* WHAT IS REQUIRED
The data below holds a line containing "refine ⟨p, hp, ?_, hg⟩" and a line containing "have e0 := hc"; please quote exactly those two lines and every line between them, and nothing else.

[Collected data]
_ _ _ _ _ _ _
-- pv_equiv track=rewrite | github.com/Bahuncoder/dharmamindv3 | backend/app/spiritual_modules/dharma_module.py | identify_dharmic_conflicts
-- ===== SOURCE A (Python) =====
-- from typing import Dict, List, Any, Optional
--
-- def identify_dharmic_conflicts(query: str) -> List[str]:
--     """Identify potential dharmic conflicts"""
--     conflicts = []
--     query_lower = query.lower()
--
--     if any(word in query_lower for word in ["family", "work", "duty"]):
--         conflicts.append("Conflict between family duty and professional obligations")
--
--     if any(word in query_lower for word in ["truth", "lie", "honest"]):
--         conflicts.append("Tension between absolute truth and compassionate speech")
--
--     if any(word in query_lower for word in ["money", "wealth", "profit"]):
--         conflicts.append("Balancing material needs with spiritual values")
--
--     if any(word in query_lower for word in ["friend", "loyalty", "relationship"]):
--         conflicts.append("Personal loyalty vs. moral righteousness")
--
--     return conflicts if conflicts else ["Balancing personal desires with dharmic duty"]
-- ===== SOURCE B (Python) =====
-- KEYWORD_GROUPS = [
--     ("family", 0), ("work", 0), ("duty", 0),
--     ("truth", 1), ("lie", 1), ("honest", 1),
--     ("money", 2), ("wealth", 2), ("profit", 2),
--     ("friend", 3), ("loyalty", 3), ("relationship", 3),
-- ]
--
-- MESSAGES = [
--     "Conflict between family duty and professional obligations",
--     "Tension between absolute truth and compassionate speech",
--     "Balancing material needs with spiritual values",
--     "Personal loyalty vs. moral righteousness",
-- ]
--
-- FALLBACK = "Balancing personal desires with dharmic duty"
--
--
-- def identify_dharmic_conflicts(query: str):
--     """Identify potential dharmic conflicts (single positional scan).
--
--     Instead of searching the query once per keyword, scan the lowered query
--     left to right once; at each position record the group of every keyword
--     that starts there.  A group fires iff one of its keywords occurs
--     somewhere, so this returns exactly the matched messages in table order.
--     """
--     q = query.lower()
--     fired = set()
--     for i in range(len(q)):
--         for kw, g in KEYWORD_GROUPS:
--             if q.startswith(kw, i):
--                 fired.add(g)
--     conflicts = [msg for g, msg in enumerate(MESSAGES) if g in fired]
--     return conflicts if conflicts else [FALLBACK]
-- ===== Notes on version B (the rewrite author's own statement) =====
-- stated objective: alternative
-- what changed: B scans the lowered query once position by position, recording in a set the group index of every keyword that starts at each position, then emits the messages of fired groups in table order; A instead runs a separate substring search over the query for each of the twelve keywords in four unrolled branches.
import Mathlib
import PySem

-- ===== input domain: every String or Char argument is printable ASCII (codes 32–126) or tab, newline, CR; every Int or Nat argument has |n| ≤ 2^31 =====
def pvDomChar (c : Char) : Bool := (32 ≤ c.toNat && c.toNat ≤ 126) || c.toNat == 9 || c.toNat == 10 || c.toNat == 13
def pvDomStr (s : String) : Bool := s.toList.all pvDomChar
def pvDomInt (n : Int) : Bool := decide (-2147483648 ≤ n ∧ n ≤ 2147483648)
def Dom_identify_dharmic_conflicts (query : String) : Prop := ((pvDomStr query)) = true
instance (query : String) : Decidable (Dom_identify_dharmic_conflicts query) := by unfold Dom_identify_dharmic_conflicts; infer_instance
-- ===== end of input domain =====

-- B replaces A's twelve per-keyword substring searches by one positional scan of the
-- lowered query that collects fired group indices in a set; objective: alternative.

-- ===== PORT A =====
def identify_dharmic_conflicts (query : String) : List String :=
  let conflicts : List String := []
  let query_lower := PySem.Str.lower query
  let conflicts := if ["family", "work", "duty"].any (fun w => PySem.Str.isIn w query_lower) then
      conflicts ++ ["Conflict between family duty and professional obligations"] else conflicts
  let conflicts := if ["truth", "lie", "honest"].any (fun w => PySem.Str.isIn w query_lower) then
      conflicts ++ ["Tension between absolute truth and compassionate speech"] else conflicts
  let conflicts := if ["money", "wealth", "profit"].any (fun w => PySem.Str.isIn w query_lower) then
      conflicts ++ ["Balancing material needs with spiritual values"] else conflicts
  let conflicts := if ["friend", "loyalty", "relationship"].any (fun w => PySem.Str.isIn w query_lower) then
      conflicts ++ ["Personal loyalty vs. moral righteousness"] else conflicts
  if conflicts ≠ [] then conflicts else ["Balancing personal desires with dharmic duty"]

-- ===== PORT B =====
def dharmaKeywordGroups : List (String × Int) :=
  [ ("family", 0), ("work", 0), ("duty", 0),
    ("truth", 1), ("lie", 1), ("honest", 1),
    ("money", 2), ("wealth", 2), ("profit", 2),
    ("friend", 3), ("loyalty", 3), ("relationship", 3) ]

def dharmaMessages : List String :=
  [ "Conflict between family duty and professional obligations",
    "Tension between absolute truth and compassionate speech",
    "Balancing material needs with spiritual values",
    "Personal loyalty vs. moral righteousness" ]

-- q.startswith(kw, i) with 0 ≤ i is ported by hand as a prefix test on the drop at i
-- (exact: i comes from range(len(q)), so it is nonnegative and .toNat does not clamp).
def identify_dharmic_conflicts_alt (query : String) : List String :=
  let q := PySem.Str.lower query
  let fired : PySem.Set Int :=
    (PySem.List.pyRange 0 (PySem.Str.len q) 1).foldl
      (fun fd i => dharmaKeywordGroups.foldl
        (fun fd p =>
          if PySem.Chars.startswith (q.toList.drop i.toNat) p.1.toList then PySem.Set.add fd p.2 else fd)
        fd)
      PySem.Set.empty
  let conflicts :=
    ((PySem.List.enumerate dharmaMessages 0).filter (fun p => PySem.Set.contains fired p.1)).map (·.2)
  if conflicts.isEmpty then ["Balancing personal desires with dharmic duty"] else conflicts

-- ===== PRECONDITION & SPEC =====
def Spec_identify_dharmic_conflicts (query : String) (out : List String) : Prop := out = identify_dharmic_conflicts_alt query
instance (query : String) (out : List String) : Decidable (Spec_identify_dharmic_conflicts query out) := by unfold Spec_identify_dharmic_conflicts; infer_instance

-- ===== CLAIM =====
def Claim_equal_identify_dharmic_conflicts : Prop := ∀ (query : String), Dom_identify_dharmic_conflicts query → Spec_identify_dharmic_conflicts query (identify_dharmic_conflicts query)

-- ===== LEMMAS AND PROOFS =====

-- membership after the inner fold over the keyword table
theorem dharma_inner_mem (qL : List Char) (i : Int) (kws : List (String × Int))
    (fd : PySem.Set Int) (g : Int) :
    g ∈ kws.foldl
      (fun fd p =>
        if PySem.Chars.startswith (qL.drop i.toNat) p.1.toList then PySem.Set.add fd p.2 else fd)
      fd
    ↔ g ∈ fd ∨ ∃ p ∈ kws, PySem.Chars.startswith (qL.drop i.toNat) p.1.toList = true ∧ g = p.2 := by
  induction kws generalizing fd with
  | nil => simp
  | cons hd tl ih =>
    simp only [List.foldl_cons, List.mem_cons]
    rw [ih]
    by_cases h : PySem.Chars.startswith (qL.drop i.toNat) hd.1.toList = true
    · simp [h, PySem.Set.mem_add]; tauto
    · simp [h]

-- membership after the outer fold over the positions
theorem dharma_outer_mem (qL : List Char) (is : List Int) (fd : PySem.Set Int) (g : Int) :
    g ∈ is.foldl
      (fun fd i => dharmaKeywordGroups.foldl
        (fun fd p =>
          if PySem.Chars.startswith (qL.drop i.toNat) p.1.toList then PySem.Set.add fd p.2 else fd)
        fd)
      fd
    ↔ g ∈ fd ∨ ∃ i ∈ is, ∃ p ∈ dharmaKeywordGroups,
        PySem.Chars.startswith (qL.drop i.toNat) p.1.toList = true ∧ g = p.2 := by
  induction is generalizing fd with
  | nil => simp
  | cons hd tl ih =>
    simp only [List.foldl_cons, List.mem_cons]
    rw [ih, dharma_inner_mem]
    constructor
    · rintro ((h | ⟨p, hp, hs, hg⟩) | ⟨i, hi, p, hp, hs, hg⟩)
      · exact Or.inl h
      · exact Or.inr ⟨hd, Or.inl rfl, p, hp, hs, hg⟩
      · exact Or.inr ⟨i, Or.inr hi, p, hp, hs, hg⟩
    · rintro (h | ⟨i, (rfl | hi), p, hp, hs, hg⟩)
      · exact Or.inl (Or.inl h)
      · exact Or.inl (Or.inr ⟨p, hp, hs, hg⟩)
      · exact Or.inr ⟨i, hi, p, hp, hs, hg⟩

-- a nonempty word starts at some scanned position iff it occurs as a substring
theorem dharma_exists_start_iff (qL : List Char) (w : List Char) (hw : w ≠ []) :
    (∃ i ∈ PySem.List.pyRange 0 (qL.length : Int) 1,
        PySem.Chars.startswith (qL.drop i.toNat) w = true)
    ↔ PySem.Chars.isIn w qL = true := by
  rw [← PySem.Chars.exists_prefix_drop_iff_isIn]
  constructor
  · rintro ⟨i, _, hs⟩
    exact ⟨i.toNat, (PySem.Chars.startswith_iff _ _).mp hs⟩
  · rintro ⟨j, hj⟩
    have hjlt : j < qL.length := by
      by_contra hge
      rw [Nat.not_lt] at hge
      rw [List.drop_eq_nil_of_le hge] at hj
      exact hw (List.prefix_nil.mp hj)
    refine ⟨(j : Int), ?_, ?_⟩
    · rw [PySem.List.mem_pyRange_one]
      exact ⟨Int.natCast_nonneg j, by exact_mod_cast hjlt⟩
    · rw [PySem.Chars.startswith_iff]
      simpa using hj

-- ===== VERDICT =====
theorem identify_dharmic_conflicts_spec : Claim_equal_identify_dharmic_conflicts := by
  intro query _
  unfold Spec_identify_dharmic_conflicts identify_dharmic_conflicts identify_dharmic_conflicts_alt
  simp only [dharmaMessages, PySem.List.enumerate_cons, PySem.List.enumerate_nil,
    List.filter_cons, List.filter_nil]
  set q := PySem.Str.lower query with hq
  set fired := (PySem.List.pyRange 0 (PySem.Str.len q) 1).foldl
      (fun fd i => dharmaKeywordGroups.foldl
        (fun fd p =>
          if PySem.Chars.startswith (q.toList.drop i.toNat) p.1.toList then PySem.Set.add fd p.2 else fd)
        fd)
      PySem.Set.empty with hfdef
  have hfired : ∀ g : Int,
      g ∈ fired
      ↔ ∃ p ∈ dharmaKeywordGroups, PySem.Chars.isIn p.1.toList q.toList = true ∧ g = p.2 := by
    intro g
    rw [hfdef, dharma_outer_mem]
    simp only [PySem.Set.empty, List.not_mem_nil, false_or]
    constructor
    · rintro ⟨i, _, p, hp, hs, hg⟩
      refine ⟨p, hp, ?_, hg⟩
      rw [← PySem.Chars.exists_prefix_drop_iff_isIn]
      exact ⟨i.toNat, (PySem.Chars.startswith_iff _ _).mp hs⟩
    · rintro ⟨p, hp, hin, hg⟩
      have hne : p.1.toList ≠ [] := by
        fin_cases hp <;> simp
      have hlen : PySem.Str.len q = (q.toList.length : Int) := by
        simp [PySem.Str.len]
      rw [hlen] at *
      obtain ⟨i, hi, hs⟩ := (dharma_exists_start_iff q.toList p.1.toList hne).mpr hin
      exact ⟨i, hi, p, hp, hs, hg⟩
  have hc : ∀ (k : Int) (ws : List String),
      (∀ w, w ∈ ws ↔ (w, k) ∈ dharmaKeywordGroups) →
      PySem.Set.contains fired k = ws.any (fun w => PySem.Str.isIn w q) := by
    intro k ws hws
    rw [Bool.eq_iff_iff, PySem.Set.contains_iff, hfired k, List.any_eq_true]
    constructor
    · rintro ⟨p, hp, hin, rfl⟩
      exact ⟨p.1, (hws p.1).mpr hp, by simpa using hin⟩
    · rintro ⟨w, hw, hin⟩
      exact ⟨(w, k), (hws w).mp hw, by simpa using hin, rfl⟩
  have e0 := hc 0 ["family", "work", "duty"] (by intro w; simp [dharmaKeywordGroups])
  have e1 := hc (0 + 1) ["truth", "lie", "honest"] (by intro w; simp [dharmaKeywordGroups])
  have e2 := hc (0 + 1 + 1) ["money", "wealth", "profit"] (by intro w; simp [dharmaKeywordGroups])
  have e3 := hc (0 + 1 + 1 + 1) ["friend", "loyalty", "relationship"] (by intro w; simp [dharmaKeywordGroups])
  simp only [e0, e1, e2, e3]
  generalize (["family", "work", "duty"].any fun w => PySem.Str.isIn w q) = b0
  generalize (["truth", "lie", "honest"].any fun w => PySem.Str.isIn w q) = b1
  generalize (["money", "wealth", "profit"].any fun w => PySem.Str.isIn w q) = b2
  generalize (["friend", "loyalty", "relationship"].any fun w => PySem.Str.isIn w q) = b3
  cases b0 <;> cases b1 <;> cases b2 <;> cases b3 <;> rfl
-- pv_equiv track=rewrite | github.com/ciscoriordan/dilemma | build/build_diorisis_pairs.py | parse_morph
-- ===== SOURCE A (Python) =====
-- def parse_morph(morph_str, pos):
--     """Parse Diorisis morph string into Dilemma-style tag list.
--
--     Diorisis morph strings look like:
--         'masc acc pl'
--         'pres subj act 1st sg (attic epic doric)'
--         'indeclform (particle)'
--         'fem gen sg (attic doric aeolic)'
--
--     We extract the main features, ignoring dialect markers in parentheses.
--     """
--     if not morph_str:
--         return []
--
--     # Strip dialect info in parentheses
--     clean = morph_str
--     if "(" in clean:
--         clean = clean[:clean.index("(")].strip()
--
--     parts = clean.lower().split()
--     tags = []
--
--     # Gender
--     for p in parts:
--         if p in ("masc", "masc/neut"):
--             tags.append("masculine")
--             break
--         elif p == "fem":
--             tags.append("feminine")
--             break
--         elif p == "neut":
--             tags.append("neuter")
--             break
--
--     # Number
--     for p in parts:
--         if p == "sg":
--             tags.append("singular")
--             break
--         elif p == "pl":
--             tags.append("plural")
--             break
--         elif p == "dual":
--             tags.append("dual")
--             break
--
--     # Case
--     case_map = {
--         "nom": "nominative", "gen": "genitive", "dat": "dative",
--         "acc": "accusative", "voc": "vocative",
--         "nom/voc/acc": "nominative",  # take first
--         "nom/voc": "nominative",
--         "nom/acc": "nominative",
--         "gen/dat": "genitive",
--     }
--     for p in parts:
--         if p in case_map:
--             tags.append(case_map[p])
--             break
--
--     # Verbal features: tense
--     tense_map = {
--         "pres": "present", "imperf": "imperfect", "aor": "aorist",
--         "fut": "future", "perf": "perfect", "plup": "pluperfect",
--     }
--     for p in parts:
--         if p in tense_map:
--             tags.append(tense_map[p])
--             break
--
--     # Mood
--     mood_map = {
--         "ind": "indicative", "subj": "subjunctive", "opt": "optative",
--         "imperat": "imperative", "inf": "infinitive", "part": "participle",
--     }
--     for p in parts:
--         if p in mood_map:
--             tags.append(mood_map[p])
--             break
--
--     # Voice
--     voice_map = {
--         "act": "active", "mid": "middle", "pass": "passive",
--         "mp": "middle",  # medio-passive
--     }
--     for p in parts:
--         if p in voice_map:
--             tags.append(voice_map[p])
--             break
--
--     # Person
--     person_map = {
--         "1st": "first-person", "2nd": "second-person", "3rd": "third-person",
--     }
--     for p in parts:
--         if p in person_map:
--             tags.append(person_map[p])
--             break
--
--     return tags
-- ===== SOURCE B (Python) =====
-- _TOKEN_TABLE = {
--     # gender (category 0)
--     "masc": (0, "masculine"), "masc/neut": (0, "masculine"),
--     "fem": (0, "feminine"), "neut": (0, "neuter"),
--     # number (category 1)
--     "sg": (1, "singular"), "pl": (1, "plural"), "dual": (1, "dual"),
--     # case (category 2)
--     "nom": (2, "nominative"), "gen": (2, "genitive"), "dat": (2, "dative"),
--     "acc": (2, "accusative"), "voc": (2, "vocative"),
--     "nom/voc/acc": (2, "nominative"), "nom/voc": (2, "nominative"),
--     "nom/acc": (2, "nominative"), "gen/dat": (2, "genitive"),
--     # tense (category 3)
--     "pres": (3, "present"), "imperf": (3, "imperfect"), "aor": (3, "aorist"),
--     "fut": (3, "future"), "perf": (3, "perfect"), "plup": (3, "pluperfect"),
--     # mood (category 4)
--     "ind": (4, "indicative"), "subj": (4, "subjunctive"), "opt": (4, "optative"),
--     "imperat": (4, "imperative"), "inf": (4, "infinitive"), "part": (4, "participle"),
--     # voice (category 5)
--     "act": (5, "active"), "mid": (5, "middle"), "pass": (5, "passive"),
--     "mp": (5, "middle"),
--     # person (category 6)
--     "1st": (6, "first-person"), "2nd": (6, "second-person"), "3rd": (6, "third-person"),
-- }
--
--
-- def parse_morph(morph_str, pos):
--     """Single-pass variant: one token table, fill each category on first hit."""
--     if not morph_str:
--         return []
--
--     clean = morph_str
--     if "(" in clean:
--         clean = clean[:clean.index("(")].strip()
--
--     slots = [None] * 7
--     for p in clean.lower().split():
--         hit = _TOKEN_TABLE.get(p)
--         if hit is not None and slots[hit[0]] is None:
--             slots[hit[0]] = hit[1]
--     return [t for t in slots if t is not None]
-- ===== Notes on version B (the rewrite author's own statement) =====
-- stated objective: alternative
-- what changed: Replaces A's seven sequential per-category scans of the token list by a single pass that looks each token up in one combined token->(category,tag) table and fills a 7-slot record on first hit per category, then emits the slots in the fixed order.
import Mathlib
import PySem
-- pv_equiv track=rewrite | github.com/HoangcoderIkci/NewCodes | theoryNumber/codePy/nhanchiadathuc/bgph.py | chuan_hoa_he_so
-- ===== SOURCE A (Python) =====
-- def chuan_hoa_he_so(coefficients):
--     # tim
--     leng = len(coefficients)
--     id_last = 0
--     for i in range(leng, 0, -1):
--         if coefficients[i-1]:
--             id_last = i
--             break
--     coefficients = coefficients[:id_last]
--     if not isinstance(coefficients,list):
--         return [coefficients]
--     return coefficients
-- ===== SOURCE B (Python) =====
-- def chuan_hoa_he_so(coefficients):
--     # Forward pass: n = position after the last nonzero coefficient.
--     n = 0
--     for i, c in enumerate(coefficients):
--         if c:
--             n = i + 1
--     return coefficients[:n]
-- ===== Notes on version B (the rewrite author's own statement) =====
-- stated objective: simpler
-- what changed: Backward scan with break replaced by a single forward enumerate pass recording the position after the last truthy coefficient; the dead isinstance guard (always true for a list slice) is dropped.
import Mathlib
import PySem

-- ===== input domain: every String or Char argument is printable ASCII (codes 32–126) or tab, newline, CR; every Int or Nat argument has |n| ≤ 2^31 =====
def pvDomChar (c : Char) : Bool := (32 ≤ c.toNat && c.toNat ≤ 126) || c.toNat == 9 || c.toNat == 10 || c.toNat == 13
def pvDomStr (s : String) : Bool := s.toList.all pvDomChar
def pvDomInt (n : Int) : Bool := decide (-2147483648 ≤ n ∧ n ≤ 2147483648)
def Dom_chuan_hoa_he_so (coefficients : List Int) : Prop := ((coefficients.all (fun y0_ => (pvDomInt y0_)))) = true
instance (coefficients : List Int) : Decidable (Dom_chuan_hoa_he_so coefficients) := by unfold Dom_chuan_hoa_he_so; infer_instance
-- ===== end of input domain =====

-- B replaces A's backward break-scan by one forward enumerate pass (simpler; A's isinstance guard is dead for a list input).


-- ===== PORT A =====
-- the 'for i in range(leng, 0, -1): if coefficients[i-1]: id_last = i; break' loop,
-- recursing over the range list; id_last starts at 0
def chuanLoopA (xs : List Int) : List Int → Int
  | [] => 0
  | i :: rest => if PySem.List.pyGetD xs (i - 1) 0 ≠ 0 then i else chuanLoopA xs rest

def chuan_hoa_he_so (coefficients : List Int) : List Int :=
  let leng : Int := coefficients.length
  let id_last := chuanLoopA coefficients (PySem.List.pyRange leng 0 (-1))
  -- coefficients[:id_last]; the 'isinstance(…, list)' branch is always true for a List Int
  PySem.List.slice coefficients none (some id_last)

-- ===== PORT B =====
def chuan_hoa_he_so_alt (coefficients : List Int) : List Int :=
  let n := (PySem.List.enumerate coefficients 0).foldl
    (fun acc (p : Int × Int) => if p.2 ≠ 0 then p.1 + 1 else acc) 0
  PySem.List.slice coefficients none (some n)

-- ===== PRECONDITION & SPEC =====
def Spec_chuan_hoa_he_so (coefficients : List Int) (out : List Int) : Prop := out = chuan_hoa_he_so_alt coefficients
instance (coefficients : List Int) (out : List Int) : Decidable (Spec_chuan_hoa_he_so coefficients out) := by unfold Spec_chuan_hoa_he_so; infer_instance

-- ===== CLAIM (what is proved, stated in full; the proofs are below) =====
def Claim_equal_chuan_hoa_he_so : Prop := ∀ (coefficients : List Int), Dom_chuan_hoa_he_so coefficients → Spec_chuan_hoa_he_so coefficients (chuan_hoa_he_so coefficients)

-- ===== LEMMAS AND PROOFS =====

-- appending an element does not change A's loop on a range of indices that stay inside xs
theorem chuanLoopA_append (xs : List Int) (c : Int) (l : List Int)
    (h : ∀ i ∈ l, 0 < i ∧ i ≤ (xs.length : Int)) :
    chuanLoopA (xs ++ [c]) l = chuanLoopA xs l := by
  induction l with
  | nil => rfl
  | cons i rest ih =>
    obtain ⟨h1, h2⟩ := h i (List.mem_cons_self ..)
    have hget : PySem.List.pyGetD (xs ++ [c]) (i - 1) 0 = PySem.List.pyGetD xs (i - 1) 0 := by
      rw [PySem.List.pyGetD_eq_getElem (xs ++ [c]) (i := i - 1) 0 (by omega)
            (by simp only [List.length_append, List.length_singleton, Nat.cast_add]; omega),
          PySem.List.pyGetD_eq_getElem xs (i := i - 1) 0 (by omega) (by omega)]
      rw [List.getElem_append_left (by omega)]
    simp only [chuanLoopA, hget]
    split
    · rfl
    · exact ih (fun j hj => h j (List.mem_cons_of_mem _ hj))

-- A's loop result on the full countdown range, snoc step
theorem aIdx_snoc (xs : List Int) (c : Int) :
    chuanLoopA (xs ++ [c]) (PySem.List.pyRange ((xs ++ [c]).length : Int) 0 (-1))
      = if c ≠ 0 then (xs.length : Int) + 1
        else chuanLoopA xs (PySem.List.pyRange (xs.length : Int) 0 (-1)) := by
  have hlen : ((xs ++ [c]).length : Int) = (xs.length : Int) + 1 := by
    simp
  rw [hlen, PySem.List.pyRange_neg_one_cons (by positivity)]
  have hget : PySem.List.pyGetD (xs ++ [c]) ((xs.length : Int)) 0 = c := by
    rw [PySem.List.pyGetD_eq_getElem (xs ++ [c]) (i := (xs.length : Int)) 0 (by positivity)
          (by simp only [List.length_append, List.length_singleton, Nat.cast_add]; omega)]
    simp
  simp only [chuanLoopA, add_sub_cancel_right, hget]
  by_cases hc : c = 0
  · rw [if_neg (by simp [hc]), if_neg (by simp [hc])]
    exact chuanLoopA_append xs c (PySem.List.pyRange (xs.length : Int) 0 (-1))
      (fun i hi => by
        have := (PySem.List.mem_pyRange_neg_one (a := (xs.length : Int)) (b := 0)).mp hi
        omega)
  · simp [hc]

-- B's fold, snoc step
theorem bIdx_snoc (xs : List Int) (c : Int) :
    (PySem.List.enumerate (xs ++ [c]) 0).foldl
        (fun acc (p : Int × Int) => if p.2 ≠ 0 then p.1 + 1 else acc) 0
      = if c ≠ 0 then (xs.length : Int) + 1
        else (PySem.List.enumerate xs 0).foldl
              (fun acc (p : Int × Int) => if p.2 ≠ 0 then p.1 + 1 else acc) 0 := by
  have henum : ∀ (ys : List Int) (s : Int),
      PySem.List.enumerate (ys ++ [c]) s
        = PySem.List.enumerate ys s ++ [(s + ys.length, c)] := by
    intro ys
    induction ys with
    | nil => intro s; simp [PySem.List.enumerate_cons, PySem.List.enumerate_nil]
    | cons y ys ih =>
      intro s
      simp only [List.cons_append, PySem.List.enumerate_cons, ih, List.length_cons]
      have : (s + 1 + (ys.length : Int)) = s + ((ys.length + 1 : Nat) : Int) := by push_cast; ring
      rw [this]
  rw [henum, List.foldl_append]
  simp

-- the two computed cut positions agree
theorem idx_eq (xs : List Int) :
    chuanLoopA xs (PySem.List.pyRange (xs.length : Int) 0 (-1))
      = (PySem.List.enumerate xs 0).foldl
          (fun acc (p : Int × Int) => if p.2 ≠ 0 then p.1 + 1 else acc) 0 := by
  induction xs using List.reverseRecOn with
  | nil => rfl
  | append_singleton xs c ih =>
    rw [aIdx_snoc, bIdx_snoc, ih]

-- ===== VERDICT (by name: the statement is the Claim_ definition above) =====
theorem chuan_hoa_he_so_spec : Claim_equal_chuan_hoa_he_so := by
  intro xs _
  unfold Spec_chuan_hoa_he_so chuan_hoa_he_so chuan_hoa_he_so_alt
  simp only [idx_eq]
_ _ _ _ _ _ _
* COMPLETED EXERCISE
      refine ⟨p, hp, ?_, hg⟩
      rw [← PySem.Chars.exists_prefix_drop_iff_isIn]
      exact ⟨i.toNat, (PySem.Chars.startswith_iff _ _).mp hs⟩
    · rintro ⟨p, hp, hin, hg⟩
      have hne : p.1.toList ≠ [] := by
        fin_cases hp <;> simp
      have hlen : PySem.Str.len q = (q.toList.length : Int) := by
        simp [PySem.Str.len]
      rw [hlen] at *
      obtain ⟨i, hi, hs⟩ := (dharma_exists_start_iff q.toList p.1.toList hne).mpr hin
      exact ⟨i, hi, p, hp, hs, hg⟩
  have hc : ∀ (k : Int) (ws : List String),
      (∀ w, w ∈ ws ↔ (w, k) ∈ dharmaKeywordGroups) →
      PySem.Set.contains fired k = ws.any (fun w => PySem.Str.isIn w q) := by
    intro k ws hws
    rw [Bool.eq_iff_iff, PySem.Set.contains_iff, hfired k, List.any_eq_true]
    constructor
    · rintro ⟨p, hp, hin, rfl⟩
      exact ⟨p.1, (hws p.1).mpr hp, by simpa using hin⟩
    · rintro ⟨w, hw, hin⟩
      exact ⟨(w, k), (hws w).mp hw, by simpa using hin, rfl⟩
  have e0 := hc 0 ["family", "work", "duty"] (by intro w; simp [dharmaKeywordGroups])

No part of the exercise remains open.